Class War or Culture War: A Further Note on Consciousness Raising

Hypnosifl left a comment on my previous post that resonates nicely with a few other things I’m working on at the minute. They write:

Speaking of iPhones and their effect on the way we think, something I’ve wondered when reading Fisher (and other accelerationists) is whether their picture of the transition away from capitalism requires some degree of voluntarism at the level of social movements (the hope for a spontaneous shift in popular consciousness), or whether it’s compatible with a more strict historical materialist idea that changes in the cultural/political superstructure are generally a secondary effect of material changes, especially new technologies.

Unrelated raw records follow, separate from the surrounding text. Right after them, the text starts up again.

theorem pvRfindAux_spec (w f : List Char) (c : Nat) :
    (pvRfindAux w f c = -1 ∧ ∀ p ≤ c, pvOccAt w f p = false) ∨
    (∃ n : Nat, pvRfindAux w f c = (n : Int) ∧ n ≤ c ∧ pvOccAt w f n = true ∧
      ∀ p ≤ c, pvOccAt w f p = true → p ≤ n) := by
  induction c with
  | zero =>
    by_cases h : pvOccAt w f 0 = true
    · right; exact ⟨0, by simp [pvRfindAux, h], le_refl 0, h, fun p hp _ => hp⟩
    · left
      refine ⟨by simp [pvRfindAux, h], fun p hp => ?_⟩
      interval_cases p
      · simpa using h
  | succ c ih =>
    by_cases h : pvOccAt w f (c + 1) = true
    · right
      exact ⟨c + 1, by simp [pvRfindAux, h], le_refl _, h, fun p hp _ => hp⟩
    · have hstep : pvRfindAux w f (c + 1) = pvRfindAux w f c := by simp [pvRfindAux, h]
      rcases ih with ⟨h1, h2⟩ | ⟨n, h1, h2, h3, h4⟩
      · left
        refine ⟨hstep.trans h1, fun p hp => ?_⟩
        rcases Nat.lt_or_ge p (c + 1) with hlt | hge
        · exact h2 p (by omega)
        · have : p = c + 1 := by omega
          subst this; simpa using h
      · right
        refine ⟨n, hstep.trans h1, by omega, h3, fun p hp hop => ?_⟩
        rcases Nat.lt_or_ge p (c + 1) with hlt | hge
        · exact h4 p (by omega) hop
        · have : p = c + 1 := by omega
          subst this; exact absurd hop (by simpa using h)

theorem pvRfindAux_congr (w f : List Char) (a b : Nat) (hab : a ≤ b)
    (h : ∀ q, a < q → q ≤ b → pvOccAt w f q = false) :
    pvRfindAux w f b = pvRfindAux w f a := by
  induction b with
  | zero =>
    have : a = 0 := by omega
    subst this; rfl
  | succ b ih =>
    rcases Nat.lt_or_ge a (b + 1) with hlt | hge
    · have hb : pvOccAt w f (b + 1) = false := h (b + 1) (by omega) (le_refl _)
      have hstep : pvRfindAux w f (b + 1) = pvRfindAux w f b := by
        simp [pvRfindAux, hb]
      rw [hstep, ih (by omega) (fun q hq1 hq2 => h q hq1 (by omega))]
    · have : a = b + 1 := by omega
      subst this; rfl

theorem pvLoopA_neg (w f : List Char) (sl fl : Int) (fuel : Nat) (h : ¬ 0 < fl) :
    pvLoopA w f sl fuel fl = false := by
  cases fuel with
  | zero => rfl
  | succ n => simp [pvLoopA, h]

-- the loop invariant: starting from the greatest match position ≤ c, A's loop decides
-- whether some match position p with 0 < p and p < sl lies in [0, c]
theorem pvLoopA_spec (w f : List Char) (hf : f ≠ [])
    (hov : ∀ p q : Nat, p < q → pvOccAt w f p = true → pvOccAt w f q = true → p + f.length ≤ q)
    (sl : Int) :
    ∀ fuel c : Nat, c < fuel →
      pvLoopA w f sl fuel (pvRfindAux w f c) =
        decide (∃ p : Nat, p ≤ c ∧ 0 < p ∧ (p : Int) < sl ∧ pvOccAt w f p = true) := by
  intro fuel
  induction fuel with
  | zero => intro c hc; omega
  | succ fuel ih =>
    intro c hc
    rcases pvRfindAux_spec w f c with ⟨h1, h2⟩ | ⟨n, h1, h2, h3, h4⟩
    · rw [h1, pvLoopA_neg _ _ _ _ _ (by norm_num)]
      symm
      simp only [decide_eq_false_iff_not]
      rintro ⟨p, hp1, _, _, hp4⟩
      rw [h2 p hp1] at hp4; exact absurd hp4 (by simp)
    · rw [h1]
      rcases Nat.eq_zero_or_pos n with hn0 | hnpos
      · subst hn0
        rw [pvLoopA_neg _ _ _ _ _ (by norm_num)]
        symm
        simp only [decide_eq_false_iff_not]
        rintro ⟨p, hp1, hp2, _, hp4⟩
        have := h4 p hp1 hp4; omega
      · have hfl : (0 : Int) < (n : Int) := by exact_mod_cast hnpos
        by_cases hsl : (n : Int) < sl
        · have hloop : pvLoopA w f sl (fuel + 1) (n : Int) = true := by
            simp only [pvLoopA, if_pos hfl, if_pos hsl]
          rw [hloop]
          symm
          simp only [decide_eq_true_eq]
          exact ⟨n, h2, hnpos, hsl, h3⟩
        · have hstep : pvLoopA w f sl (fuel + 1) (n : Int) =
              pvLoopA w f sl fuel (pvRfind w f n) := by
            simp only [pvLoopA, if_pos hfl, if_neg hsl, Int.toNat_natCast]
          rw [hstep]
          have hnlen : n + f.length ≤ w.length := pvOccAt_add_length_le w f n hf h3
          have hL1 : 1 ≤ f.length := List.length_pos_iff.mpr hf
          have hmin : min n w.length = n := by omega
          by_cases hLn : f.length ≤ n
          · have hrf : pvRfind w f n = pvRfindAux w f (n - 1) := by
              unfold pvRfind
              rw [hmin, if_pos hLn]
              exact (pvRfindAux_congr w f (n - f.length) (n - 1) (by omega)
                (fun q hq1 hq2 => by
                  by_contra hq
                  have hq' : pvOccAt w f q = true := by
                    simpa using hq
                  have := hov q n (by omega) hq' h3
                  omega)).symm
            rw [hrf, ih (n - 1) (by omega)]
            apply decide_eq_decide.mpr
            constructor
            · rintro ⟨p, hp1, hp2, hp3, hp4⟩
              exact ⟨p, by omega, hp2, hp3, hp4⟩
            · rintro ⟨p, hp1, hp2, hp3, hp4⟩
              have hpn : p ≤ n := h4 p hp1 hp4
              have hpltn : p < n := by
                by_contra hc'
                have : p = n := by omega
                subst this; exact hsl hp3
              exact ⟨p, by omega, hp2, hp3, hp4⟩
          · have hrf : pvRfind w f n = -1 := by
              unfold pvRfind
              rw [hmin, if_neg (by omega)]
            rw [hrf, pvLoopA_neg _ _ _ _ _ (by norm_num)]
            symm
            simp only [decide_eq_false_iff_not]
            rintro ⟨p, hp1, hp2, hp3, hp4⟩
            have hpn : p ≤ n := h4 p hp1 hp4
            rcases Nat.lt_or_ge p n with hlt | hge
            · have := hov p n hlt hp4 h3; omega
            · have : p = n := by omega
              subst this; exact hsl hp3

-- B's result as the same existential
theorem alt_characterization (word first second : String) (index : List Int) :
    index_match_py_alt word first second index =
      decide (∃ p : Nat, p < word.toList.length ∧ 0 < p ∧
        (p : Int) < pvRfind word.toList second.toList word.toList.length ∧
        pvOccAt word.toList first.toList p = true) := by
  unfold index_match_py_alt
  rcases Bool.eq_false_or_eq_true ((List.range word.toList.length).filter
      (fun p : Nat => decide (0 < p) &&
        decide ((p : Int) < pvRfind word.toList second.toList word.toList.length) &&
        pvOccAt word.toList first.toList p)).isEmpty with he | he
  · rw [he]
    symm
    simp only [Bool.not_true, decide_eq_false_iff_not]
    rintro ⟨p, hp1, hp2, hp3, hp4⟩
    rw [List.isEmpty_iff] at he
    have hmem : p ∈ (List.range word.toList.length).filter
        (fun p : Nat => decide (0 < p) &&
          decide ((p : Int) < pvRfind word.toList second.toList word.toList.length) &&
          pvOccAt word.toList first.toList p) := by
      rw [List.mem_filter, List.mem_range]
      exact ⟨hp1, by simp only [Bool.and_eq_true, decide_eq_true_eq]; exact ⟨⟨hp2, hp3⟩, hp4⟩⟩
    rw [he] at hmem
    exact absurd hmem (List.not_mem_nil)
  · rw [he]
    symm
    simp only [Bool.not_false, decide_eq_true_eq]
    rcases List.isEmpty_eq_false_iff_exists_mem.mp he with ⟨p, hp⟩
    rw [List.mem_filter, List.mem_range] at hp
    obtain ⟨hp1, hp2⟩ := hp
    simp only [Bool.and_eq_true, decide_eq_true_eq] at hp2
    exact ⟨p, hp1, hp2.1.1, hp2.1.2, hp2.2⟩

-- ===== VERDICT (by name: the statement is the Claim_ definition above) =====
theorem index_match_py_spec : Claim_equal_index_match_py := by
  intro word first second index _ hpre
  unfold Spec_index_match_py
  obtain ⟨-, hfe, hov'⟩ := hpre
  rw [alt_characterization]
  unfold index_match_py
  by_cases hw : word.toList.length = 0
  · -- word = "": both sides are false
    have hwl : word.toList = [] := List.length_eq_zero_iff.mp hw
    rw [hwl]
    have hfl : pvLoopA [] first.toList (pvRfind [] second.toList ([] : List Char).length)
        (([] : List Char).length + 1) (pvRfind [] first.toList ([] : List Char).length) = false := by
      by_cases hf0 : first.toList.length = 0
      · have hfnil : first.toList = [] := List.length_eq_zero_iff.mp hf0
        rw [hfnil]
        simp [pvRfind, pvRfindAux, pvOccAt, pvLoopA]
      · have hneg : pvRfind [] first.toList ([] : List Char).length = -1 := by
          unfold pvRfind
          rw [if_neg (by simp only [List.length_nil, Nat.min_self, Nat.le_zero]; exact hf0)]
        rw [hneg]
        exact pvLoopA_neg _ _ _ _ _ (by norm_num)
    rw [hfl]
    symm
    simp only [decide_eq_false_iff_not]
    rintro ⟨p, hp1, _⟩
    simp at hp1
  · -- word ≠ "", hence first ≠ ""
    have hf : first.toList ≠ [] := by
      rcases hfe with hf' | hw'
      · intro hcon
        exact hf' (String.toList_inj.mp (hcon : first.toList = ("" : String).toList))
      · exfalso; apply hw; rw [hw']; rfl
    have hL1 : 1 ≤ first.toList.length := List.length_pos_iff.mpr hf
    have hov : ∀ p q : Nat, p < q → pvOccAt word.toList first.toList p = true →
        pvOccAt word.toList first.toList q = true → p + first.toList.length ≤ q := by
      intro p q hpq hop hoq
      have hq : q + first.toList.length ≤ word.toList.length :=
        pvOccAt_add_length_le _ _ _ hf hoq
      exact hov' p (by omega) q (by omega) hpq hop hoq
    by_cases hLw : first.toList.length ≤ word.toList.length
    · have hrf : pvRfind word.toList first.toList word.toList.length =
          pvRfindAux word.toList first.toList (word.toList.length - first.toList.length) := by
        unfold pvRfind
        rw [Nat.min_self, if_pos hLw]
      rw [hrf, pvLoopA_spec word.toList first.toList hf hov _ (word.toList.length + 1)
        (word.toList.length - first.toList.length) (by omega)]
      apply decide_eq_decide.mpr
      constructor
      · rintro ⟨p, hp1, hp2, hp3, hp4⟩
        exact ⟨p, by omega, hp2, hp3, hp4⟩
      · rintro ⟨p, hp1, hp2, hp3, hp4⟩
        have := pvOccAt_add_length_le _ _ _ hf hp4
        exact ⟨p, by omega, hp2, hp3, hp4⟩
    · have hrf : pvRfind word.toList first.toList word.toList.length = -1 := by
        unfold pvRfind
        rw [Nat.min_self, if_neg (by omega)]
      rw [hrf, pvLoopA_neg _ _ _ _ _ (by norm_num)]
      symm
      simp only [decide_eq_false_iff_not]
      rintro ⟨p, hp1, hp2, hp3, hp4⟩
      have := pvOccAt_add_length_le _ _ _ hf hp4
      omega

For example, if you look at the lost potentials of the “post-work” ideas from the 60s that Fisher wrote about in the Acid Communism introduction, I think a lot of that was driven by optimism about the possibility of increasingly “cybernated” manufacturing that could produce an era of abundance with little need for drudge work, optimism which did have a basis in the actual technological trends and expert forecasts of the time. I could see a future scenario where advances in 3D printing and robotics allowed for fully automated flexible production, and where this could be a catalyst for much more widespread interest in possibilities like publicly owned automated factories, basic income to make sure everyone would get a share in goods which were now much cheaper to make, and other changes that would move us to a new kind of economic system. But without those technologies existing or seeming to be very near on the horizon, it seems less likely that ideas like this could be the basis for a movement with very broad appeal.

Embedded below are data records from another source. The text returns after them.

-- main lemma: on a balanced segment, A's top-level loop and B's fold compute the same
-- output-extension X and final cache Y (both as functions of the incoming cache)
lemma mainM : ∀ (N : Nat) (cs : List Char), cs.length ≤ N → bal cs →
    ∃ X Y : List Char → List Char,
      (∀ (fuel : Nat) (regex : List Char) (n : Nat), cs.length ≤ fuel →
          cs <+: regex.drop n → ∀ nr cache,
          dpALoop fuel regex (PySem.List.enumerate cs (n : Int)) (nr, cache, []) =
            (nr ++ X cache, Y cache, [])) ∧
      (∀ acc cache fr, List.foldl bStep ((acc, cache) :: fr) cs = (acc ++ X cache, Y cache) :: fr) := by
  intro N
  induction N with
  | zero =>
    intro cs hlen _
    have h : cs = [] := List.length_eq_zero_iff.mp (by omega)
    subst h
    exact ⟨fun _ => [], fun ca => ca, fun _ _ _ _ _ _ _ => by
      rw [PySem.List.enumerate_nil, dpALoop.eq_1]; simp, fun _ _ _ => by simp⟩
  | succ N ih =>
    intro cs hlen hbal
    cases cs with
    | nil =>
      exact ⟨fun _ => [], fun ca => ca, fun _ _ _ _ _ _ _ => by
        rw [PySem.List.enumerate_nil, dpALoop.eq_1]; simp, fun _ _ _ => by simp⟩
    | cons c t =>
      by_cases hc1 : c = '('
      · subst hc1
        obtain ⟨inner, rest, he, hbi, hbr⟩ := balSplit hbal
        subst he
        obtain ⟨Xi, Yi, hAi, hBi⟩ := ih inner (by simp at hlen; omega) hbi
        obtain ⟨Xr, Yr, hAr, hBr⟩ := ih rest (by simp at hlen; omega) hbr
        refine ⟨fun _ => ('(' :: Xi [] ++ [')']) ++ Xr ('(' :: Xi [] ++ [')']),
          fun _ => Yr ('(' :: Xi [] ++ [')']), ?_, ?_⟩
        · intro fuel regex n hfuel hpre nr cache
          have hlen2 : 2 + inner.length + rest.length ≤ fuel := by
            simp [List.length_append] at hfuel; omega
          obtain ⟨f', rfl⟩ : ∃ f', fuel = f' + 1 := ⟨fuel - 1, by omega⟩
          rw [PySem.List.enumerate_cons, PySem.List.enumerate_append, PySem.List.enumerate_cons,
            stepA_lparen, List.cons_append, dpALoop_append]
          rw [show ([] : List Int) ++ [(n : Int)] = [(n : Int)] from rfl]
          rw [skipA inner.length inner le_rfl hbi (f' + 1) regex _ nr cache [(n : Int)] (by simp)]
          rw [stepA_rparen_single (f' + 1) regex _ _ nr cache (n : Int) (by push_cast; omega)]
          -- identify the slice with `inner`
          have hpre' : inner ++ ')' :: rest <+: regex.drop (n + 1) := by
            have h2 := prefix_drop (l1 := ['(']) (l2 := inner ++ ')' :: rest) (by simpa using hpre)
            rw [List.drop_drop] at h2
            simpa [Nat.add_comm] using h2
          have hslice : PySem.List.slice regex (some ((n : Int) + 1))
              (some ((n : Int) + 1 + (inner.length : Int))) = inner := by
            rw [show ((n : Int) + 1) = ((n + 1 : Nat) : Int) by push_cast; ring,
              show (((n + 1 : Nat) : Int) + (inner.length : Int)) = ((n + 1 + inner.length : Nat) : Int) by push_cast; ring,
              PySem.List.slice_natCast,
              show n + 1 + inner.length - (n + 1) = inner.length by omega]
            exact take_of_append_prefix (l2 := ')' :: rest) hpre'
          rw [hslice]
          -- evaluate the recursive call on `inner` by the inner IH
          have hdpa : dpA (f' + 1) inner = Xi [] := by
            rw [dpA.eq_2]
            rw [show (0 : Int) = ((0 : Nat) : Int) from rfl,
              hAi f' inner 0 (by omega) (by simp) [] []]
            simp
          rw [hdpa]
          -- process the remainder
          have hprer : rest <+: regex.drop (n + 1 + inner.length + 1) := by
            have h2 : (inner ++ [')']) ++ rest <+: regex.drop (n + 1) := by simpa using hpre'
            have h3 := prefix_drop h2
            rw [List.drop_drop] at h3
            have h4 : n + 1 + (inner ++ [')']).length = n + 1 + inner.length + 1 := by
              simp only [List.length_append, List.length_cons, List.length_nil]
              omega
            rw [h4] at h3
            exact h3
          rw [show (n : Int) + 1 + (inner.length : Int) + 1 = ((n + 1 + inner.length + 1 : Nat) : Int) by push_cast; ring]
          rw [hAr (f' + 1) regex (n + 1 + inner.length + 1) (by omega) hprer]
          simp
        · intro acc cache fr
          rw [List.foldl_cons, stepB_lparen, List.foldl_append,
            hBi [] [] ((acc, cache) :: fr), List.foldl_cons, stepB_rparen, hBr]
          simp
      · by_cases hc2 : c = ')'
        · subst hc2; exact absurd hbal bal_not_rparen
        · have hbt := bal_cons_other hc1 hc2 hbal
          obtain ⟨Xt, Yt, hAt, hBt⟩ := ih t (by simp at hlen; omega) hbt
          have hpret : ∀ (regex : List Char) (n : Nat), c :: t <+: regex.drop n →
              t <+: regex.drop (n + 1) := by
            intro regex n hpre
            have h2 := prefix_drop (l1 := [c]) (l2 := t) (by simpa using hpre)
            rw [List.drop_drop] at h2
            simpa [Nat.add_comm] using h2
          by_cases hc3 : c = '+'
          · subst hc3
            refine ⟨fun cache => ('.' :: cache ++ ['*']) ++ Xt cache, fun cache => Yt cache, ?_, ?_⟩
            · intro fuel regex n hfuel hpre nr cache
              rw [PySem.List.enumerate_cons, stepA_top_plus,
                show (n : Int) + 1 = ((n + 1 : Nat) : Int) by push_cast; ring,
                hAt fuel regex (n + 1) (by simp at hfuel; omega) (hpret regex n hpre)]
              simp
            · intro acc cache fr
              rw [List.foldl_cons, stepB_plus, hBt]
              simp
          · refine ⟨fun _ => c :: Xt [c], fun _ => Yt [c], ?_, ?_⟩
            · intro fuel regex n hfuel hpre nr cache
              rw [PySem.List.enumerate_cons, stepA_top_other fuel regex _ c _ nr cache hc1 hc2 hc3,
                show (n : Int) + 1 = ((n + 1 : Nat) : Int) by push_cast; ring,
                hAt fuel regex (n + 1) (by simp at hfuel; omega) (hpret regex n hpre)]
              simp
            · intro acc cache fr
              rw [List.foldl_cons, stepB_other c acc cache fr hc1 hc2 hc3, hBt]
              simp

There are two points buried in here that Fisher addressed repeatedly in the last few years but never quite got the attention they deserved.

For one things, Fisher wrote repeatedly and explicitly against any kind of “magical voluntarism” (as David Smail calls it), particularly when writing about mental illness. However, it should be said that “voluntarism” is typically used to cynically refer to capitalism’s emphasis on individual agency. In many ways, it points to a kind of neoliberal strategy for differing responsibility — Margaret Thatcher’s “care in the community” model of social care is a good example. This sort of care isn’t legislated, mandated or regulated (although perhaps it should be) and so, instead, it is left to individuals to pick up the pieces, as it were. It is very easy to spin this as a positive thing — this is the sort of community support and togetherness we want, isn’t it? — but this is simply a way of giving positive spin to state irresponsibility.

It is a bit like how some countries have become to trial universal basic income. Yes, we want UBI, but more often than not it is implemented as a replacement for the welfare state rather than being supplementary to it. In this sense, it is a quintessentially neoliberal reform. It is the amplification of a silver lining in a hurricane.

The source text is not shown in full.